Under German influence the word Theologian has come to mean for us
a person who interests himself in studies that bear upon religion in some direction,
without necessary reference to the religious convictions or the contents of
belief of the student. Not in that sense was Dr Swete a theologian. He was
a theologian in the older sense of one who has heard the charge:
‘Hold thou the truth; define it well.’
To be true to the Catholic faith, as he understood it, and to elucidate its
meaning for others, was the object of all his labours. His earliest published
work, now out of print, and known to me only in its Italian translation, Paragone
dottrinale tra la Chiesa Anglicana e la Chiesa Romana, contains little
of his own besides its accuracy and the lucidity of its arrangement, but it
aims at guiding to right conclusions through a dispassionate comparison of
authoritative documents. His last public, or semi-public, act was to take part
in the session of an important Committee dealing with the Quicumque vult,
and great was his joy at carrying his point, against some opposition, to recommend
that that document, in a revised and re-revised version, should be printed
in the Prayer-book in its integrity, and that specified sections of it should
be used on particular occasions. Perhaps into none of his books has his soul
passed with more concentrated force than into his admirable little work on The
Apostles' Creed (1894), written ‘to enable educated members of the
English Church who do not possess the leisure or the opportunities necessary
for a fuller study of the subject to form some judgement upon a recent controversy
which intimately concerns all who have been baptized into the faith of the
Apostles' Creed.’ The same interest led him to make his own subject of
the Procession of the Holy Ghost. As early as 1873 he published his first book
on this question, to be followed by another three years later, and between
the two, he edited the treatise of Theodore Lascaris II upon it. The well-worn
topic might seem to be abstruse and remote from life as to become purely academic;
but nothing that Dr Swete wrote was devoid of charm, and here he was animated
by the consciousness that he was contributing towards the mutual reconciliation
of the ancient Churches of Christendom, as well as touching the very heart
of Christian doctrine. To him it was no arid speculation; it was vital to an
intelligent faith. It was not for nothing that he prefixed to the History
of the Doctrine
to the death of Charlemagne the famous words:
Per te sciamus da PATREM
noscamus atque FILIUM:
te UTRIUSQUE SPIRITUM
credamus omni tempore.
Upon the foundation thus carefully laid he added at intervals throughout his
life volume after volume of a more popular kind, expounding the doctrine of
the Holy Spirit, though in the preface to the latest of them (1912) he records
that “with the view of preparing for” it he had “read again
all the more important Greek and Latin patristic authorities of the first five
centuries, and a few which belong to the sixth, seventh, and eight”, and
had “sought to form his impressions afresh”. He was never content
to serve up again what had become to him stale and lifeless.
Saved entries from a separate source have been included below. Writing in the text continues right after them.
-- pv_equiv track=rewrite | github.com/PeterVanNostrand/CSE469 | Assignment4/decisionTree.py | stopCriteria
-- ===== SOURCE A (Python) =====
-- def stopCriteria(dataSet):
--     '''
--     Criteria to stop splitting:
--     1) if all the class labels are the same, then return the class label;
--     2) if there are no more features to split, then return the majority label of the subset.
--
--     Parameters
--     -----------------
--     dataSet: 2-D list
--         [n_sampels, m_features + 1]
--         the last column is class label
--
--     Returns
--     ------------------
--     assignedLabel: string
--         if satisfying stop criteria, assignedLabel is the assigned class label;
--         else, assignedLabel is None
--     '''
--     # Count the frequency of all labels
--     label_freq = {}
--     for sample in dataSet:
--         # Get the label of the sample
--         label = sample[-1]
--         # If its a novel label, start with frequency 0
--         if not (label in label_freq):
--             label_freq[label] = 0
--         # Increment the frequency
--         label_freq[label] += 1
--
--     # Find the most frequent label
--     max_freq = 0
--     assignedLabel = None
--     for label, freq in label_freq.items():
--         if freq > max_freq:
--             max_freq = freq
--             assignedLabel = label
--
--     # If there is theres more than one label and features to be split
--     if max_freq!=len(dataSet) and len(dataSet[0])>1:
--         assignedLabel = None
--
--     return assignedLabel
-- ===== SOURCE B (Python) =====
-- def stopCriteria(dataSet):
--     # Empty subset: nothing to decide.
--     if not dataSet:
--         return None
--     # Unanimity short-circuit: all class labels equal -> that label.
--     first = dataSet[0][-1]
--     if all(sample[-1] == first for sample in dataSet):
--         return first
--     # Labels disagree; if features remain to split on, keep splitting.
--     if len(dataSet[0]) > 1:
--         return None
--     # No features left: majority label (first-appearance tie-break,
--     # since dict order is insertion order and max keeps the first maximum).
--     counts = {}
--     for sample in dataSet:
--         counts[sample[-1]] = counts.get(sample[-1], 0) + 1
--     return max(counts, key=counts.get)
-- ===== Notes on version B (the rewrite author's own statement) =====
-- stated objective: simpler
-- what changed: Replaced A's always-count-then-scan-dict flow by an early-return decomposition: a short-circuit unanimity check (returning immediately on the common all-same-label case), then the features-remain guard, and a majority count only in the rare no-features-left branch via max(counts, key=counts.get).
import Mathlib
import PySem

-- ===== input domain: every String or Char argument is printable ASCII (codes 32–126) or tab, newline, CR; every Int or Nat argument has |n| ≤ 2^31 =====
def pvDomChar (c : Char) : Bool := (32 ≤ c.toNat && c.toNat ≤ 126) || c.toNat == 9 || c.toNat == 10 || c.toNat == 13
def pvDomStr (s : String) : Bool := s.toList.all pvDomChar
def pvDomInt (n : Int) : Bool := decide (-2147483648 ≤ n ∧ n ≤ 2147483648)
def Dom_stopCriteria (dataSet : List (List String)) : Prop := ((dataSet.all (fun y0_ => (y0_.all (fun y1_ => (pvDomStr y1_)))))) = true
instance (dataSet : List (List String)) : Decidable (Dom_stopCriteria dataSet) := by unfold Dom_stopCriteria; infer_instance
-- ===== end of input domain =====

-- B re-decomposes A: early-return unanimity check, then the features-remain guard, and a
-- majority count only in the no-features-left branch; same return value everywhere in Pre_.

-- ===== PORT A =====
def stopCriteria (dataSet : List (List String)) : Option String :=
  -- Count the frequency of all labels
  let label_freq : PySem.Dict String Int :=
    dataSet.foldl (fun d sample =>
      let label := PySem.List.pyGetD sample (-1) ""
      let d := if d.contains label then d else d.insert label 0
      d.insert label (d.getD label 0 + 1)) PySem.Dict.empty
  -- Find the most frequent label
  let st : Int × Option String :=
    label_freq.items.foldl (fun st p =>
      if p.2 > st.1 then (p.2, some p.1) else st) ((0 : Int), (none : Option String))
  -- If there is more than one label and features to be split
  if st.1 ≠ PySem.List.len dataSet ∧ PySem.List.len (PySem.List.pyGetD dataSet 0 []) > 1
  then none else st.2

-- ===== PORT B =====
def stopCriteria_alt (dataSet : List (List String)) : Option String :=
  if dataSet = [] then none
  else
    let first := PySem.List.pyGetD (PySem.List.pyGetD dataSet 0 []) (-1) ""
    if dataSet.all (fun sample => PySem.List.pyGetD sample (-1) "" == first) then some first
    else if PySem.List.len (PySem.List.pyGetD dataSet 0 []) > 1 then none
    else
      let counts : PySem.Dict String Int :=
        dataSet.foldl (fun d sample =>
          d.insert (PySem.List.pyGetD sample (-1) "")
            (d.getD (PySem.List.pyGetD sample (-1) "") 0 + 1)) PySem.Dict.empty
      PySem.List.max? counts.keys (fun k => counts.getD k 0)

-- ===== PRECONDITION & SPEC =====
-- Pre_ excludes exactly the inputs where Python raises: sample[-1] is an IndexError on an empty row.
def Pre_stopCriteria (dataSet : List (List String)) : Prop := ∀ sample ∈ dataSet, sample ≠ []
instance (dataSet : List (List String)) : Decidable (Pre_stopCriteria dataSet) := by unfold Pre_stopCriteria; infer_instance

def pvWitness_stopCriteria : List (List String) := [["a"], ["b"], ["a"]]

def Spec_stopCriteria (dataSet : List (List String)) (out : Option String) : Prop := out = stopCriteria_alt dataSet
instance (dataSet : List (List String)) (out : Option String) : Decidable (Spec_stopCriteria dataSet out) := by unfold Spec_stopCriteria; infer_instance

-- ===== CLAIM (what is proved, stated in full; the proofs are below) =====
def Claim_equal_stopCriteria : Prop := ∀ (dataSet : List (List String)), Dom_stopCriteria dataSet → Pre_stopCriteria dataSet → Spec_stopCriteria dataSet (stopCriteria dataSet)

-- ===== LEMMAS AND PROOFS =====

-- A's guarded increment is exactly one Counter step.
theorem stepA_eq_modify (d : PySem.Dict String Int) (l : String) :
    (let d' := if d.contains l then d else d.insert l 0;
     d'.insert l (d'.getD l 0 + 1)) = d.modify l 0 (· + 1) := by
  by_cases h : d.contains l = true
  · simp [h, PySem.Dict.modify]
  · have hg : d.getD l 0 = 0 := by
      have : d.get? l = none := by
        rw [PySem.Dict.get?_eq_none_iff_not_mem_keys]
        intro hm
        rw [PySem.Dict.contains_eq_decide_mem_keys] at h
        simp [hm] at h
      simp [PySem.Dict.getD, this]
    simp only [Bool.not_eq_true] at h
    simp [h, PySem.Dict.modify, PySem.Dict.insert_insert_self, hg]

-- the pick fold (keep-first running argmax) that both extremal computations reduce to
def pvPick (key : String → Int) (b : String) (t : List String) : String :=
  t.foldl (fun m y => if key m < key y then y else m) b

theorem pvPick_mem (key : String → Int) : ∀ (t : List String) (b : String), pvPick key b t ∈ b :: t := by
  intro t
  induction t with
  | nil => intro b; simp [pvPick]
  | cons y t ih =>
    intro b
    simp only [pvPick, List.foldl_cons]
    by_cases h : key b < key y
    · rw [if_pos h]
      exact List.mem_cons_of_mem b (ih y)
    · rw [if_neg h]
      have hb := ih b
      simp only [pvPick] at hb
      rcases List.mem_cons.mp hb with h' | h'
      · rw [h']; exact List.mem_cons_self
      · exact List.mem_cons_of_mem b (List.mem_cons_of_mem y h')

theorem scan_from_some (key : String → Int) : ∀ (t : List String) (b : String),
    t.foldl (fun (st : Int × Option String) k =>
      if key k > st.1 then (key k, some k) else st) (key b, some b)
    = (key (pvPick key b t), some (pvPick key b t)) := by
  intro t
  induction t with
  | nil => intro b; simp [pvPick]
  | cons y t ih =>
    intro b
    simp only [List.foldl_cons, pvPick]
    by_cases h : key b < key y
    · rw [if_pos h, if_pos h]
      exact ih y
    · rw [if_neg h, if_neg h]
      exact ih b

theorem max?_from_some (key : String → Int) : ∀ (t : List String) (b : String),
    PySem.List.max? (b :: t) key = some (pvPick key b t) := by
  intro t
  induction t with
  | nil => intro b; simp [PySem.List.max?, pvPick]
  | cons y t ih =>
    intro b
    simp only [PySem.List.max?, List.foldl_cons, pvPick] at ih ⊢
    by_cases h : key b < key y <;> simp [h, ih]

theorem scan_max (key : String → Int) (ks : List String) (hne : ks ≠ [])
    (hpos : ∀ k ∈ ks, 0 < key k) :
    ∃ r, r ∈ ks ∧
      ks.foldl (fun (st : Int × Option String) k =>
        if key k > st.1 then (key k, some k) else st) ((0 : Int), (none : Option String))
        = (key r, some r) ∧
      PySem.List.max? ks key = some r := by
  cases ks with
  | nil => exact absurd rfl hne
  | cons b t =>
    refine ⟨pvPick key b t, pvPick_mem key t b, ?_, max?_from_some key t b⟩
    have h0 : key b > (0 : Int) := hpos b (by simp)
    simp only [List.foldl_cons, if_pos h0]
    exact scan_from_some key t b

-- Both ports build Counter(labels) where labels = [sample[-1] for sample in dataSet].
theorem foldA_eq_counter (dataSet : List (List String)) :
    dataSet.foldl (fun d sample =>
      let label := PySem.List.pyGetD sample (-1) ""
      let d := if d.contains label then d else d.insert label 0
      d.insert label (d.getD label 0 + 1)) PySem.Dict.empty
    = PySem.Dict.counter (dataSet.map (fun s => PySem.List.pyGetD s (-1) "")) := by
  rw [PySem.Dict.counter, List.foldl_map]
  congr 1
  funext d s
  exact stepA_eq_modify d (PySem.List.pyGetD s (-1) "")

theorem foldB_eq_counter (dataSet : List (List String)) :
    dataSet.foldl (fun d sample =>
      d.insert (PySem.List.pyGetD sample (-1) "")
        (d.getD (PySem.List.pyGetD sample (-1) "") 0 + 1)) PySem.Dict.empty
    = PySem.Dict.counter (dataSet.map (fun s => PySem.List.pyGetD s (-1) "")) := by
  rw [PySem.Dict.counter, List.foldl_map]
  rfl

theorem stopCriteria_eq_alt (dataSet : List (List String)) :
    stopCriteria dataSet = stopCriteria_alt dataSet := by
  cases dataSet with
  | nil => decide
  | cons h t =>
    rw [stopCriteria, stopCriteria_alt]
    simp only [foldA_eq_counter, foldB_eq_counter, PySem.Dict.items_counter,
      PySem.Dict.keys_counter, List.foldl_map, PySem.List.pyGetD_zero_cons,
      List.cons_ne_nil, if_false]
    set L : List String := List.map (fun s => PySem.List.pyGetD s (-1) "") (h :: t) with hL
    have hfirstL : PySem.List.pyGetD h (-1) "" ∈ L := by
      rw [hL]; exact List.mem_map_of_mem (by simp)
    obtain ⟨r, hrmem, hscan, hmax⟩ := scan_max (fun k => ((L.count k : Int))) (PySem.Set.ofList L)
      (by
        intro he
        have hmem : PySem.List.pyGetD h (-1) "" ∈ PySem.Set.ofList L :=
          (PySem.Set.mem_ofList L _).mpr hfirstL
        rw [he] at hmem
        simp at hmem)
      (by
        intro k hk
        rw [PySem.Set.mem_ofList] at hk
        have := List.count_pos_iff.mpr hk
        simpa using this)
    rw [hscan]
    simp only []
    have hrL : r ∈ L := (PySem.Set.mem_ofList L r).mp hrmem
    have hlenL : L.length = (h :: t).length := by rw [hL]; simp
    by_cases hu : ((h :: t).all fun sample =>
        PySem.List.pyGetD sample (-1) "" == PySem.List.pyGetD h (-1) "") = true
    · -- unanimous labels: A's max count is the sample count, so A keeps the label too
      have hall : ∀ x ∈ L, x = PySem.List.pyGetD h (-1) "" := by
        intro x hx
        rw [hL, List.mem_map] at hx
        obtain ⟨s, hs, rfl⟩ := hx
        have := List.all_eq_true.mp hu s hs
        simpa using this
      have hr : r = PySem.List.pyGetD h (-1) "" := hall r hrL
      have hcount : L.count r = L.length :=
        List.count_eq_length.mpr (fun b hb => hr.trans (hall b hb).symm)
      rw [if_pos hu, if_neg]
      · rw [hr]
      · intro hc
        exact hc.1 (by rw [hcount, hlenL, PySem.List.len_eq])
    · -- labels disagree: A's max count is strictly below the sample count
      have hne : (↑(List.count r L) : Int) ≠ PySem.List.len (h :: t) := by
        intro hceq
        apply hu
        rw [PySem.List.len_eq] at hceq
        have h1 : L.count r = (h :: t).length := by exact_mod_cast hceq
        have hallr : ∀ b ∈ L, r = b := List.count_eq_length.mp (by rw [h1, hlenL])
        have hrfirst : r = PySem.List.pyGetD h (-1) "" := hallr _ hfirstL
        rw [List.all_eq_true]
        intro s hs
        have hx : r = PySem.List.pyGetD s (-1) "" :=
          hallr _ (by rw [hL]; exact List.mem_map_of_mem hs)
        simp [← hx, ← hrfirst]
      rw [if_neg hu]
      by_cases hw : PySem.List.len h > 1
      · rw [if_pos ⟨hne, hw⟩, if_pos hw]
      · rw [if_neg (fun hc => hw hc.2), if_neg hw, ← hmax]
        congr 1
        funext k
        simp [PySem.Dict.getD_counter]

-- ===== VERDICT (by name: the statement is the Claim_ definition above) =====
theorem stopCriteria_spec : Claim_equal_stopCriteria := by
  intro dataSet _ _
  exact stopCriteria_eq_alt dataSet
It might have seemed as if this devotion to Dogmatic Theology, with all the
reading which it involved, would have been enough to occupy all the spare energies
of a man who was constantly lecturing to large classes of students and administering
the business of a great Divinity Faculty. But Dr Swete was at the same time
laying himself out to do for the Old Testament in Greek something like his
predecessor and Dr Hort had done for the New. Of course nothing like the labours
of Westcott and Hort were required for editing a text on the principles adopted
by Dr Swete in his ⅬⅩⅩ, but no one who has used it can fail
to admire the skill and judgement with which he accomplished the task of preparing
what was avowedly but a precursor of the great edition upon which Dr Brooke
and Mr McLean have long been engaged. The Introduction, which followed the
three volumes of the text, shews the hand of a master, who knows all that has
yet been brought to light on matters relating to the ⅬⅩⅩ,
and who handles every detail with assured ease and certainty. It is a pleasure,
even to one who is not specially interested in textual criticism, to read the
finished and scholarly accounts of te MSS; while the chapters of part III,
on the use of the ⅬⅩⅩ by Christian and non-Christian writers,
and on the aid which it gives to Biblical students, become quite fascinating
in their interest. Few disappointments were more keenly felt by Dr Swete than
the failure, after years of thought and negotiation, to bring into existence
a new lexicon of ⅬⅩⅩ Greek, which Dr Nestle was to edit.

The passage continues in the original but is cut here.